Tenth birthday of Casa Árabe, Centro Sefarad-Israel and Casa África
Based on Spain’s unrivalled geographic location of as a link between America, Africa, Europe and the Arab world, and our country’s rich cultural history, the Spanish Ministry of Foreign Affairs and Cooperation proposed the creation of Red de Casas, a network of regional centres whose goal would be to strengthen ties between Spain and different communities around the world.
This year, three of these centres – Casa Árabe, Centro Sefarad-Israel and Casa África – celebrated their tenth anniversary. On their birthday celebrations, they reviewed the work done so far and analysed the prospects for the future.
Over the past ten years, the three organisations held conferences, lectures, exhibitions, music events and book presentations, all aimed at bringing Israeli, African and Arab cultures closer to the Spanish society.
In 2017, the three houses of culture put together interesting programmes filled with cultural events that came to a close on 5 December at Fernán Gómez Centro Cultural de la Villa in Madrid with Hamsa para soñar, a music and dance show combining Arab, Sephardic and African elements in the ‘hamsa’, a palm-shaped amulet used by Jews and Muslims for protection.
Sepharad, or Jewish Spain
The Centro Sefarad-Israel is Spain’s main public institute aimed at cooperation with the Jewish community. It was founded in 2006 with the support of the Spanish Ministry of Foreign Affairs and Cooperation, the Spanish Agency for International Cooperation (AECID), the Autonomous Community of Madrid and the City of Madrid.
The Centre, which is headquartered in Palacio de Cañete, in Madrid, was inaugurated by King Juan Carlos and Queen Sofia, and former President of Israel Shimon Peres, in 2011. Since then, it has been sharing the knowledge of Jewish history and traditions with the Spanish people.
Sepharad is the name given to Spain in modern Hebrew, as the place and culture of the descendants of the Jews who were expelled from Spain in the fifteenth century, known as Sephardic Jews. The Centre commemorated the Citizenship Law for Sephardic Jews, of October 2015, which waived the Spanish language and culture examination requirement for Sephardic Jews applying for citizenship.
Casa África first opened its doors on 12 June 2007, at a function chaired by King Juan Carlos and Queen Sofía, and former President of Senegal Abdoulaye Wade. The institution was established as a consortium made of the Spanish Ministry of Foreign Affairs and Cooperation, the Government of the Canary Islands and the City of Las Palmas de Gran Canaria, where Casa África has its headquarters.
Over the last ten years, Casa África has been an effective meeting point for individuals, businesses, public agencies and social movements from Spain and Africa. It organises more than 200 events a year and owns a collection of more than 11,000 documents. It actively participates in social media, where it has a community of 70,000 people.

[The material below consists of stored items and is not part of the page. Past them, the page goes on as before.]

theorem find_eq (p : Int) (st : Int × List Int) (seen : PySem.Set Int) (hInv : StInv st) :
    find_next_prime p seen = (next_unseen_prime p st seen).1 ∧
      StInv (next_unseen_prime p st seen).2 := by
  have hws := window_search_spec seen (pvSearchFuel seen) (max 2 (p + 1)) st (by omega) hInv
  rw [next_unseen_prime]
  refine ⟨?_, hws.2⟩
  rw [hws.1]
  simp only [find_next_prime]
  set c0 := max 2 (p + 1) with hc0
  have hc02 : 2 ≤ c0 := by omega
  by_cases hgt : c0 > 2
  · by_cases hev : c0 % 2 = 0
    · rw [if_pos (by simp [PySem.Int.mod_eq_emod_of_pos]; omega)]
      rw [scan_eq _ seen (c0 + 1) (by omega) (by omega)]
      rw [unitScan_even_step c0 _ seen (by omega) hev]
    · rw [if_neg (by simp [PySem.Int.mod_eq_emod_of_pos]; omega)]
      rw [scan_eq _ seen c0 (by omega) (by omega)]
  · have : c0 = 2 := by omega
    rw [if_neg (by simp; omega)]
    rw [scan_eq _ seen c0 (by omega) (by omega)]

theorem inner_fold_eq (L : List Int) (st : Int × List Int) (seen : PySem.Set Int)
    (sizes : List Int) (p : Int) (hInv : StInv st) :
    (L.foldl
      (fun (st3 : PySem.Set Int × List Int × Int) _ =>
        let prime := find_next_prime st3.2.2 st3.1
        (PySem.Set.add st3.1 prime, st3.2.1 ++ [prime], prime))
      (seen, sizes, p)
    = (let r := L.foldl
        (fun (q : ((Int × List Int) × PySem.Set Int × List Int) × Int) _ =>
          let pr := next_unseen_prime q.2 q.1.1 q.1.2.1
          ((pr.2, PySem.Set.add q.1.2.1 pr.1, q.1.2.2 ++ [pr.1]), pr.1))
        ((st, seen, sizes), p);
       (r.1.2.1, r.1.2.2, r.2)))
    ∧ StInv ((L.foldl
        (fun (q : ((Int × List Int) × PySem.Set Int × List Int) × Int) _ =>
          let pr := next_unseen_prime q.2 q.1.1 q.1.2.1
          ((pr.2, PySem.Set.add q.1.2.1 pr.1, q.1.2.2 ++ [pr.1]), pr.1))
        ((st, seen, sizes), p)).1.1) := by
  induction L generalizing st seen sizes p with
  | nil => exact ⟨rfl, hInv⟩
  | cons x xs ih =>
    simp only [List.foldl_cons]
    obtain ⟨h1, h2⟩ := find_eq p st seen hInv
    rw [h1]
    exact ih _ _ _ _ h2

theorem bases_fold_eq (V : List Int) (h : Int) (st : Int × List Int) (seen : PySem.Set Int)
    (sizes : List Int) (hInv : StInv st) :
    (V.foldl
      (fun (st2 : PySem.Set Int × List Int) base_vocab =>
        let r := (PySem.List.pyRange 0 h 1).foldl
          (fun (st3 : PySem.Set Int × List Int × Int) _ =>
            let prime := find_next_prime st3.2.2 st3.1
            (PySem.Set.add st3.1 prime, st3.2.1 ++ [prime], prime))
          (st2.1, st2.2, base_vocab - 1)
        (r.1, r.2.1))
      (seen, sizes)
    = (let r := V.foldl
        (fun (acc2 : (Int × List Int) × PySem.Set Int × List Int) base =>
          let r3 := (PySem.List.pyRange 0 h 1).foldl
            (fun (q : ((Int × List Int) × PySem.Set Int × List Int) × Int) _ =>
              let pr := next_unseen_prime q.2 q.1.1 q.1.2.1
              ((pr.2, PySem.Set.add q.1.2.1 pr.1, q.1.2.2 ++ [pr.1]), pr.1))
            (acc2, base - 1)
          r3.1)
        (st, seen, sizes);
       (r.2.1, r.2.2)))
    ∧ StInv ((V.foldl
        (fun (acc2 : (Int × List Int) × PySem.Set Int × List Int) base =>
          let r3 := (PySem.List.pyRange 0 h 1).foldl
            (fun (q : ((Int × List Int) × PySem.Set Int × List Int) × Int) _ =>
              let pr := next_unseen_prime q.2 q.1.1 q.1.2.1
              ((pr.2, PySem.Set.add q.1.2.1 pr.1, q.1.2.2 ++ [pr.1]), pr.1))
            (acc2, base - 1)
          r3.1)
        (st, seen, sizes)).1) := by
  induction V generalizing st seen sizes with
  | nil => exact ⟨rfl, hInv⟩
  | cons x xs ih =>
    simp only [List.foldl_cons]
    obtain ⟨h1, h2⟩ := inner_fold_eq (PySem.List.pyRange 0 h 1) st seen sizes (x - 1) hInv
    rw [h1]
    exact ih _ _ _ h2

The featured events planned for Casa África’s tenth anniversary included a diplomatic meeting held between the Minister of Foreign Affairs and Cooperation, Alfonso Dastis, and the Spanish ambassadors in Africa. The idea was to launch a new Africa Plan as a strategic framework providing the basis for Spain’s foreign policy towards Sub-Saharan Africa.
Spain and Al-Andalus
Established in 2006, Casa Árabe has offices in Madrid and Córdoba. Since its creation, it has had more than 114.300 visitors, who participated in a large number of activities like film screenings, concerts, exhibitions, business workshops, seminars, and so on.
The main purpose of Casa Árabe is to teach the Arabic language in Spain. With more than 6500 students, its Arabic Language Centre (CLA) is the most important institute of its kind in the country.
In addition, the centre organises events dealing with the situation in the Arab world and focusing on issues related to the life of Muslims across Europe, publicly rejecting stereotypes and condemning Islamophobia and racism.
Finally, Casa Árabe seeks to preserve the historical and cultural heritage of al-Andalus, or Islamic Spain, as well as the Arab culture in our country.